The Powhatan Confederacy faced the Jamestown colony’s threats and attacks. The Pequot resisted English expansion, but colonists destroyed villages and massacred people at Mystic River.
The Cherokee, Shawnee, Delaware, Haudenosaunee, and many other nations confronted waves of violence, broken promises, and land hunger. Even Indigenous nations that tried neutrality or diplomacy were punished.
The book describes these conflicts not as isolated wars but as part of a long campaign to remove Native peoples and open land for settlement.
After the American Revolution, the United States claimed huge territories without the consent of the Indigenous nations who lived there. The Constitution placed relations with Indigenous nations under federal authority, but settlers and militias continued to invade Native lands.
In the Ohio Valley, Shawnee, Delaware, Miami, Wyandot, and other nations formed alliances to resist U.S. expansion. Leaders such as Tecumseh and Tenskwatawa tried to unite nations across a wide region, arguing that land belonged collectively to Indigenous peoples and could not be sold away by a few individuals.
The United States responded with military campaigns, town destruction, threats against civilians, and treaties that were quickly violated by settlers.
U.S. expansion continued under presidents such as Thomas Jefferson and Andrew Jackson. Jefferson’s Louisiana Purchase doubled the country’s claimed territory, although Indigenous nations were not part of the deal.
His policies encouraged debt, dependency, and land loss by pressuring Native peoples to adopt Euro-American farming and trade systems. Jackson’s military career rose through campaigns against the Muscogee and Seminole peoples.
After the Battle of Horseshoe Bend, the Muscogee were forced to give up millions of acres. As president, Jackson supported the Indian Removal Act of 1830, which led to the forced relocation of many Indigenous nations west of the Mississippi.

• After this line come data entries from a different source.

-- ===== VERDICT (by name: the statement is the Claim_ definition above) =====
theorem sentence_metrics_spec : Claim_equal_sentence_metrics := by
  intro pred_labels gs_labels _
  unfold Spec_sentence_metrics sentence_metrics sentence_metrics_alt
  have hstep : smB_pair_step = fun s pg => (smA_conf_step s.1 pg, smA_tok_step s.2 pg) := rfl
  have hloop := entity_loops_agree (getIndices pred_labels) (getIndices gs_labels)
    ((getIndices pred_labels).length + (getIndices gs_labels).length) 0 0 PySem.Dict.empty
    (by omega)
  have hb := entity_loop_bounds (getIndices pred_labels) (getIndices gs_labels)
    ((getIndices pred_labels).length + (getIndices gs_labels).length) 0 0 PySem.Dict.empty
    (Nat.zero_le _) (Nat.zero_le _)
  simp only [List.drop_zero] at hloop
  have hc1 : (((getIndices pred_labels).length -
      (smB_entity_loop ((getIndices pred_labels).length + (getIndices gs_labels).length)
        (getIndices pred_labels) (getIndices gs_labels) 0 0 PySem.Dict.empty).2.1 : Nat) : Int) =
      ((getIndices pred_labels).length : Int) -
      ((smB_entity_loop ((getIndices pred_labels).length + (getIndices gs_labels).length)
        (getIndices pred_labels) (getIndices gs_labels) 0 0 PySem.Dict.empty).2.1 : Int) := by
    omega
  have hc2 : (((getIndices gs_labels).length -
      (smB_entity_loop ((getIndices pred_labels).length + (getIndices gs_labels).length)
        (getIndices pred_labels) (getIndices gs_labels) 0 0 PySem.Dict.empty).2.2 : Nat) : Int) =
      ((getIndices gs_labels).length : Int) -
      ((smB_entity_loop ((getIndices pred_labels).length + (getIndices gs_labels).length)
        (getIndices pred_labels) (getIndices gs_labels) 0 0 PySem.Dict.empty).2.2 : Int) := by
    omega
  simp only [hstep, PySem.List.foldl_prod_mk, hloop, PySem.List.len_eq, List.length_drop, hc1, hc2]
-- pv_equiv track=rewrite | github.com/BakhturinaPolina/The-Romance-Formula-Goodreads-Reviews-BERTopic-Rating-Predictor | archive/unused_code/csv_building_old/final_csv_builder_improved.py | _get_longest_description
-- ===== SOURCE A (Python) =====
-- from typing import Dict, List, Any, Optional, Tuple
--
-- def _get_longest_description(english_editions: List[Dict[str, Any]]) -> str:
--     """Get the longest non-empty description."""
--     descriptions = []
--     for edition in english_editions:
--         description = edition.get('description', '')
--         if description and isinstance(description, str):
--             description = description.strip()
--             if description:
--                 descriptions.append(description)
--
--     if not descriptions:
--         return ''
--
--     return max(descriptions, key=len)
-- ===== SOURCE B (Python) =====
-- def _get_longest_description(english_editions):
--     """Get the longest non-empty description (rank by length, take the best)."""
--     stripped = [d.strip() if isinstance(d, str) else ''
--                 for d in (e.get('description', '') for e in english_editions)]
--     ranked = sorted((d for d in stripped if d), key=len, reverse=True)
--     return ranked[0] if ranked else ''
-- ===== Notes on version B (the rewrite author's own statement) =====
-- stated objective: alternative
-- what changed: Replaces collect-then-max(key=len) with a ranking pipeline: strip all candidate descriptions, stable-sort the non-empty ones by length descending, and return the first of the ranking (stability of reverse sort preserves max's first-longest tie-break); trades max's O(n) scan for an O(n log n) sort in exchange for a declarative staged pipeline.
import Mathlib
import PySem

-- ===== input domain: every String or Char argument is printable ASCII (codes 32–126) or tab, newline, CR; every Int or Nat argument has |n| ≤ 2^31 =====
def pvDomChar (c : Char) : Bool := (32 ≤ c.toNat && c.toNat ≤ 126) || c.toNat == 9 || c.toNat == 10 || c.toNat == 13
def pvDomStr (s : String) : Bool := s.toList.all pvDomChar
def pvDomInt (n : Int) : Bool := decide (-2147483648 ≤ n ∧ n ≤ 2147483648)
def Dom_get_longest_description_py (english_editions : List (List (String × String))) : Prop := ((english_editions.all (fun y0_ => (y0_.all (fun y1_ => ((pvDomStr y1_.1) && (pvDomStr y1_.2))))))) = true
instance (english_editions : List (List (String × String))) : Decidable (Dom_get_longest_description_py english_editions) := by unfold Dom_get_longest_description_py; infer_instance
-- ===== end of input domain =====

-- B replaces A's collect-into-a-list-then-max(key=len) with a ranking pipeline:
-- strip all candidates, stable-sort the non-empty ones by length descending, take the first.

-- ===== PORT A =====
def get_longest_description_py (english_editions : List (List (String × String))) : String :=
  let descriptions : List String :=
    english_editions.foldl (fun acc edition =>
      let description := PySem.Dict.getD (PySem.Dict.mk edition) "description" ""
      if description ≠ "" then
        let d := PySem.Str.strip description
        if d ≠ "" then acc ++ [d] else acc
      else acc) []
  if descriptions = [] then ""
  else (PySem.List.max? descriptions (fun s => PySem.Str.len s)).getD ""

-- ===== PORT B =====
def get_longest_description_py_alt (english_editions : List (List (String × String))) : String :=
  let stripped : List String :=
    english_editions.map (fun e => PySem.Str.strip (PySem.Dict.getD (PySem.Dict.mk e) "description" ""))
  let ranked : List String :=
    PySem.List.sorted (stripped.filter (fun d => d ≠ "")) (fun s => PySem.Str.len s) true
  match ranked with
  | [] => ""
  | d :: _ => d

-- ===== PRECONDITION & SPEC =====
def Spec_get_longest_description_py (english_editions : List (List (String × String))) (out : String) : Prop := out = get_longest_description_py_alt english_editions
instance (english_editions : List (List (String × String))) (out : String) : Decidable (Spec_get_longest_description_py english_editions out) := by unfold Spec_get_longest_description_py; infer_instance

-- ===== CLAIM (what is proved, stated in full; the proofs are below) =====
def Claim_equal_get_longest_description_py : Prop := ∀ (english_editions : List (List (String × String))), Dom_get_longest_description_py english_editions → Spec_get_longest_description_py english_editions (get_longest_description_py english_editions)

-- ===== LEMMAS AND PROOFS =====

-- the stripped description of one edition
def pvStripped (edition : List (String × String)) : String :=
  PySem.Str.strip (PySem.Dict.getD (PySem.Dict.mk edition) "description" "")

-- the option-accumulator step of PySem.List.max? with key len
def pvOpt : Option String → String → Option String := fun acc x =>
  match acc with
  | none => some x
  | some m => if PySem.Str.len m < PySem.Str.len x then some x else some m

-- A's list-building body appends pvStripped e exactly when pvStripped e ≠ ""
lemma pvBodyA (acc : List String) (e : List (String × String)) :
    (let description := PySem.Dict.getD (PySem.Dict.mk e) "description" ""
     if description ≠ "" then
       let d := PySem.Str.strip description
       if d ≠ "" then acc ++ [d] else acc
     else acc)
    = if (fun x => decide (pvStripped x ≠ "")) e = true then acc ++ [pvStripped e] else acc := by
  by_cases h : PySem.Dict.getD (PySem.Dict.mk e) "description" "" = ""
  · simp [h, pvStripped, show PySem.Str.strip "" = "" from rfl]
  · simp [h, pvStripped]

lemma pvMaxEq (xs : List String) :
    PySem.List.max? xs (fun s => PySem.Str.len s) = xs.foldl pvOpt none := by
  simp only [PySem.List.max?]
  congr 1
  funext acc x
  cases acc <;> rfl

-- stable descending insertion changes the head exactly by the max? step
lemma pvHeadInsertBy (x : String) (ys : List String) :
    (PySem.List.insertBy (fun a b => decide (PySem.Str.len b < PySem.Str.len a)) x ys).head?
      = pvOpt ys.head? x := by
  cases ys with
  | nil => rfl
  | cons y t =>
    simp only [PySem.List.insertBy, pvOpt, List.head?_cons]
    split_ifs with h h'
    all_goals simp_all
    omega

-- the head of the insertion fold is the max? fold
lemma pvHeadFold (xs : List String) (ys : List String) :
    (xs.foldl (fun acc x => PySem.List.insertBy (fun a b => decide (PySem.Str.len b < PySem.Str.len a)) x acc) ys).head?
      = xs.foldl pvOpt ys.head? := by
  induction xs generalizing ys with
  | nil => rfl
  | cons x t ih =>
    simp only [List.foldl_cons]
    rw [ih, pvHeadInsertBy]

-- A's empty-check-then-max equals B's sort-descending-then-head
lemma pvFinal (l : List String) :
    (if l = [] then "" else (PySem.List.max? l (fun s => PySem.Str.len s)).getD "")
    = (match PySem.List.sorted l (fun s => PySem.Str.len s) true with
       | [] => ""
       | d :: _ => d) := by
  have hhead : (PySem.List.sorted l (fun s => PySem.Str.len s) true).head?
      = PySem.List.max? l (fun s => PySem.Str.len s) := by
    rw [PySem.List.sorted_rev_eq_foldl_insertBy, pvHeadFold, pvMaxEq]
    rfl
  by_cases h : l = []
  · subst h; rfl
  · rw [if_neg h]
    cases hs : PySem.List.sorted l (fun s => PySem.Str.len s) true with
    | nil => exact absurd ((PySem.List.sorted_eq_nil_iff l _ true).mp hs) h
    | cons d t =>
      rw [hs, List.head?_cons] at hhead
      rw [← hhead]
      rfl

theorem get_longest_description_py_spec : Claim_equal_get_longest_description_py := by
  intro ee _
  unfold Spec_get_longest_description_py get_longest_description_py get_longest_description_py_alt
  -- rewrite A's list-building fold into filter-of-map form
  have hA : ee.foldl (fun acc edition =>
      let description := PySem.Dict.getD (PySem.Dict.mk edition) "description" ""
      if description ≠ "" then
        let d := PySem.Str.strip description
        if d ≠ "" then acc ++ [d] else acc
      else acc) []
      = (ee.map pvStripped).filter (fun d => decide (d ≠ "")) := by
    have hf : (fun (acc : List String) (edition : List (String × String)) =>
        let description := PySem.Dict.getD (PySem.Dict.mk edition) "description" ""
        if description ≠ "" then
          let d := PySem.Str.strip description
          if d ≠ "" then acc ++ [d] else acc
        else acc)
        = fun acc e => if (fun x => decide (pvStripped x ≠ "")) e = true then acc ++ [pvStripped e] else acc := by
      funext acc e
      exact pvBodyA acc e
    rw [hf,
      PySem.List.foldl_append_if (fun e => decide (pvStripped e ≠ "")) pvStripped ee []]
    simp [List.filter_map, Function.comp_def]
  show (if (ee.foldl _ [] : List String) = [] then "" else _) = _
  rw [hA]
  exact pvFinal _
-- pv_equiv track=rewrite | github.com/ccollier86/catalystindex | src/catalystindex/acquisition/firecrawl.py | _parser_hint_from_metadata
-- ===== SOURCE A (Python) =====
-- from typing import Dict, Optional
--
-- def _parser_hint_from_metadata(content_type: Optional[str], file_type: str) -> Optional[str]:
--     lowered = (content_type or "").lower()
--     if "pdf" in lowered or file_type == "pdf":
--         return "pdf"
--     if "html" in lowered or file_type == "html":
--         return "html"
--     if any(token in lowered for token in ("msword", "word")) or file_type in {"doc", "docx"}:
--         return "docx"
--     if "powerpoint" in lowered or file_type in {"ppt", "pptx"}:
--         return "pptx"
--     if "excel" in lowered or file_type in {"xls", "xlsx"}:
--         return "xlsx"
--     if lowered.startswith("text/"):
--         return "plain_text"
--     return None
-- ===== SOURCE B (Python) =====
-- # B: two independent classifiers (content-type priority, file-type priority) merged by min.
-- from typing import Optional
--
-- _TOKEN_LEVELS = [("pdf",), ("html",), ("msword", "word"), ("powerpoint",), ("excel",)]
-- _FT_PRIORITY = {"pdf": 0, "html": 1, "doc": 2, "docx": 2, "ppt": 3, "pptx": 3,
--                 "xls": 4, "xlsx": 4}
-- _HINTS = ["pdf", "html", "docx", "pptx", "xlsx", "plain_text"]
-- _NONE = 6
--
-- def _ct_priority(lowered: str) -> int:
--     for i, tokens in enumerate(_TOKEN_LEVELS):
--         if any(t in lowered for t in tokens):
--             return i
--     return 5 if lowered.startswith("text/") else _NONE
--
-- def _parser_hint_from_metadata(content_type: Optional[str], file_type: str) -> Optional[str]:
--     lowered = (content_type or "").lower()
--     p = min(_ct_priority(lowered), _FT_PRIORITY.get(file_type, _NONE))
--     return _HINTS[p] if p < _NONE else None
-- ===== Notes on version B (the rewrite author's own statement) =====
-- stated objective: alternative
-- what changed: Replaces the sequential OR-ed if-chain by two independent classifiers - a token-scan priority over content_type and a dict lookup priority over file_type - merged by taking the minimum priority and indexing a hint list.
import Mathlib
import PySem

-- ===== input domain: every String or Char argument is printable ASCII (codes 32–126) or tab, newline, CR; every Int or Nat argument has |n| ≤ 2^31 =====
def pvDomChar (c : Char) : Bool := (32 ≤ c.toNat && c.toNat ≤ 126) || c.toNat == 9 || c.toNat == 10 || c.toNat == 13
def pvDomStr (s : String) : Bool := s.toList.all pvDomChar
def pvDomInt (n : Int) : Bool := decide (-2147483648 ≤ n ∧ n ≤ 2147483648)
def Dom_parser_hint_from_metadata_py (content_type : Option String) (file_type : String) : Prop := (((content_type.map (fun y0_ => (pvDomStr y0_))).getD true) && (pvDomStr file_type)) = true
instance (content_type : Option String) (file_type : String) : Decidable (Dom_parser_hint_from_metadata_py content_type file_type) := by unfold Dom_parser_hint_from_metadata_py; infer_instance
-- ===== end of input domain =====

-- B decomposes A's OR-ed if-chain into two independent priority classifiers (content-type token scan, file-type dict lookup) merged by min (alternative; same cost).
-- ===== PORT A =====
def parser_hint_from_metadata_py (content_type : Option String) (file_type : String) : Option String :=
  let lowered := PySem.Str.lower (content_type.getD "")
  if PySem.Str.isIn "pdf" lowered || file_type == "pdf" then some "pdf"
  else if PySem.Str.isIn "html" lowered || file_type == "html" then some "html"
  else if (["msword", "word"].any (fun token => PySem.Str.isIn token lowered)) || (file_type == "doc" || file_type == "docx") then some "docx"
  else if PySem.Str.isIn "powerpoint" lowered || (file_type == "ppt" || file_type == "pptx") then some "pptx"
  else if PySem.Str.isIn "excel" lowered || (file_type == "xls" || file_type == "xlsx") then some "xlsx"
  else if PySem.Str.startswith lowered "text/" then some "plain_text"
  else none

-- ===== PORT B =====
def pvTokenLevels : List (List String) := [["pdf"], ["html"], ["msword", "word"], ["powerpoint"], ["excel"]]
def pvFtPriority : PySem.Dict String Int :=
  PySem.Dict.ofList [("pdf", 0), ("html", 1), ("doc", 2), ("docx", 2), ("ppt", 3), ("pptx", 3), ("xls", 4), ("xlsx", 4)]
def pvHints : List String := ["pdf", "html", "docx", "pptx", "xlsx", "plain_text"]

-- _ct_priority: loop 'for i, tokens in enumerate(levels)' with early return
def pvCtPriorityLoop (lowered : String) : List (Int × List String) → Int
  | [] => if PySem.Str.startswith lowered "text/" then 5 else 6
  | (i, tokens) :: rest =>
      if tokens.any (fun t => PySem.Str.isIn t lowered) then i
      else pvCtPriorityLoop lowered rest

def pvCtPriority (lowered : String) : Int :=
  pvCtPriorityLoop lowered (PySem.List.enumerate pvTokenLevels)

def parser_hint_from_metadata_py_alt (content_type : Option String) (file_type : String) : Option String :=
  let lowered := PySem.Str.lower (content_type.getD "")
  let p := min (pvCtPriority lowered) (PySem.Dict.getD pvFtPriority file_type 6)
  if p < 6 then some (pvHints.getD p.toNat "") else none

-- ===== PRECONDITION & SPEC =====
def Spec_parser_hint_from_metadata_py (content_type : Option String) (file_type : String) (out : Option String) : Prop := out = parser_hint_from_metadata_py_alt content_type file_type
instance (content_type : Option String) (file_type : String) (out : Option String) : Decidable (Spec_parser_hint_from_metadata_py content_type file_type out) := by unfold Spec_parser_hint_from_metadata_py; infer_instance

-- ===== CLAIM =====
def Claim_equal_parser_hint_from_metadata_py : Prop := ∀ (content_type : Option String) (file_type : String), Dom_parser_hint_from_metadata_py content_type file_type → Spec_parser_hint_from_metadata_py content_type file_type (parser_hint_from_metadata_py content_type file_type)

-- ===== LEMMAS AND PROOFS =====
-- characterise the file-type dict lookup as an if-chain over the eight keys
theorem pvFt_eq (f : String) : PySem.Dict.getD pvFtPriority f 6 =
    (if f == "pdf" then 0 else if f == "html" then 1 else if f == "doc" then 2
     else if f == "docx" then 2 else if f == "ppt" then 3 else if f == "pptx" then 3
     else if f == "xls" then 4 else if f == "xlsx" then 4 else 6) := by
  have hit : pvFtPriority.items = [("pdf", (0:Int)), ("html", 1), ("doc", 2), ("docx", 2), ("ppt", 3), ("pptx", 3), ("xls", 4), ("xlsx", 4)] := by decide
  simp only [PySem.Dict.getD, PySem.Dict.get?, hit]
  split_ifs with h1 h2 h3 h4 h5 h6 h7 h8 <;>
    simp only [beq_iff_eq] at * <;>
    first
    | (subst_vars; decide)
    | (have e1 : ("pdf" == f) = false := by simp [Ne.symm h1]
       have e2 : ("html" == f) = false := by simp [Ne.symm h2]
       have e3 : ("doc" == f) = false := by simp [Ne.symm h3]
       have e4 : ("docx" == f) = false := by simp [Ne.symm h4]
       have e5 : ("ppt" == f) = false := by simp [Ne.symm h5]
       have e6 : ("pptx" == f) = false := by simp [Ne.symm h6]
       have e7 : ("xls" == f) = false := by simp [Ne.symm h7]
       have e8 : ("xlsx" == f) = false := by simp [Ne.symm h8]
       simp [e1, e2, e3, e4, e5, e6, e7, e8])

-- ===== VERDICT =====
set_option maxHeartbeats 4000000 in
theorem parser_hint_from_metadata_py_spec : Claim_equal_parser_hint_from_metadata_py := by
  intro content_type file_type _
  unfold Spec_parser_hint_from_metadata_py parser_hint_from_metadata_py parser_hint_from_metadata_py_alt pvCtPriority pvTokenLevels pvHints
  rw [pvFt_eq]
  simp only [PySem.List.enumerate_cons, PySem.List.enumerate_nil, pvCtPriorityLoop,
    List.any_cons, List.any_nil, Bool.or_false]
  generalize (PySem.Str.isIn "pdf" (PySem.Str.lower (content_type.getD ""))) = a1
  generalize (PySem.Str.isIn "html" (PySem.Str.lower (content_type.getD ""))) = a2
  generalize (PySem.Str.isIn "msword" (PySem.Str.lower (content_type.getD ""))) = a3
  generalize (PySem.Str.isIn "word" (PySem.Str.lower (content_type.getD ""))) = a4
  generalize (PySem.Str.isIn "powerpoint" (PySem.Str.lower (content_type.getD ""))) = a5
  generalize (PySem.Str.isIn "excel" (PySem.Str.lower (content_type.getD ""))) = a6
  generalize (PySem.Str.startswith (PySem.Str.lower (content_type.getD "")) "text/") = a7
  generalize (file_type == "pdf") = b1
  generalize (file_type == "html") = b2
  generalize (file_type == "doc") = b3
  generalize (file_type == "docx") = b4
  generalize (file_type == "ppt") = b5
  generalize (file_type == "pptx") = b6
  generalize (file_type == "xls") = b7
  generalize (file_type == "xlsx") = b8
  revert a1 a2 a3 a4 a5 a6 a7 b1 b2 b3 b4 b5 b6 b7 b8
  decide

The Cherokee resisted through law and diplomacy, but the federal government ignored court protections and forced thousands on the deadly march known as the Trail of Tears.
The book also follows U.S. expansion into lands claimed by Spain and Mexico. Pueblo, Navajo, Apache, Ute, Comanche, Caddo, Miwok, and many other nations faced Spanish missions, military attacks, forced labor, and religious suppression.
Indigenous resistance was constant, including the Pueblo revolt led by Po’pay, which drove Spanish colonizers from Santa Fe for more than a decade. After Mexico gained independence from Spain, it became a refuge for some people fleeing U.S. control, but it also struggled to defend its northern territories.
Anglo-American settlers entered Texas, brought slavery, and eventually helped separate Texas from Mexico. The United States then fought Mexico, occupied Mexico City, and took half of Mexico’s territory through the Treaty of Guadalupe Hidalgo.
Indigenous nations again had no voice in these decisions.
During the Civil War era and after, the United States expanded settlement through laws that gave land, railroads, and colleges access to Indigenous territory. The Homestead Act, Pacific Railway Act, and Morrill Act helped settlers and corporations while weakening treaty obligations.
The Dakota, Cheyenne, Arapaho, Navajo, Apache, Modoc, Lakota, Nez Perce, and many other peoples faced military campaigns, massacres, imprisonment, and forced marches. The Sand Creek massacre, the Long Walk of the Navajo, the killing at Wounded Knee, and the seizure of the Black Hills show how the United States used both military force and law to take land.
The destruction of buffalo herds further attacked the survival of Plains nations. Even after treaties promised protected lands, gold seekers, settlers, and soldiers violated those promises.
By the late nineteenth century, most Indigenous peoples were confined to reservations, but the government continued to reduce their land base. The Dawes Act divided communal lands into individual parcels and sold so-called surplus land to non-Indigenous settlers.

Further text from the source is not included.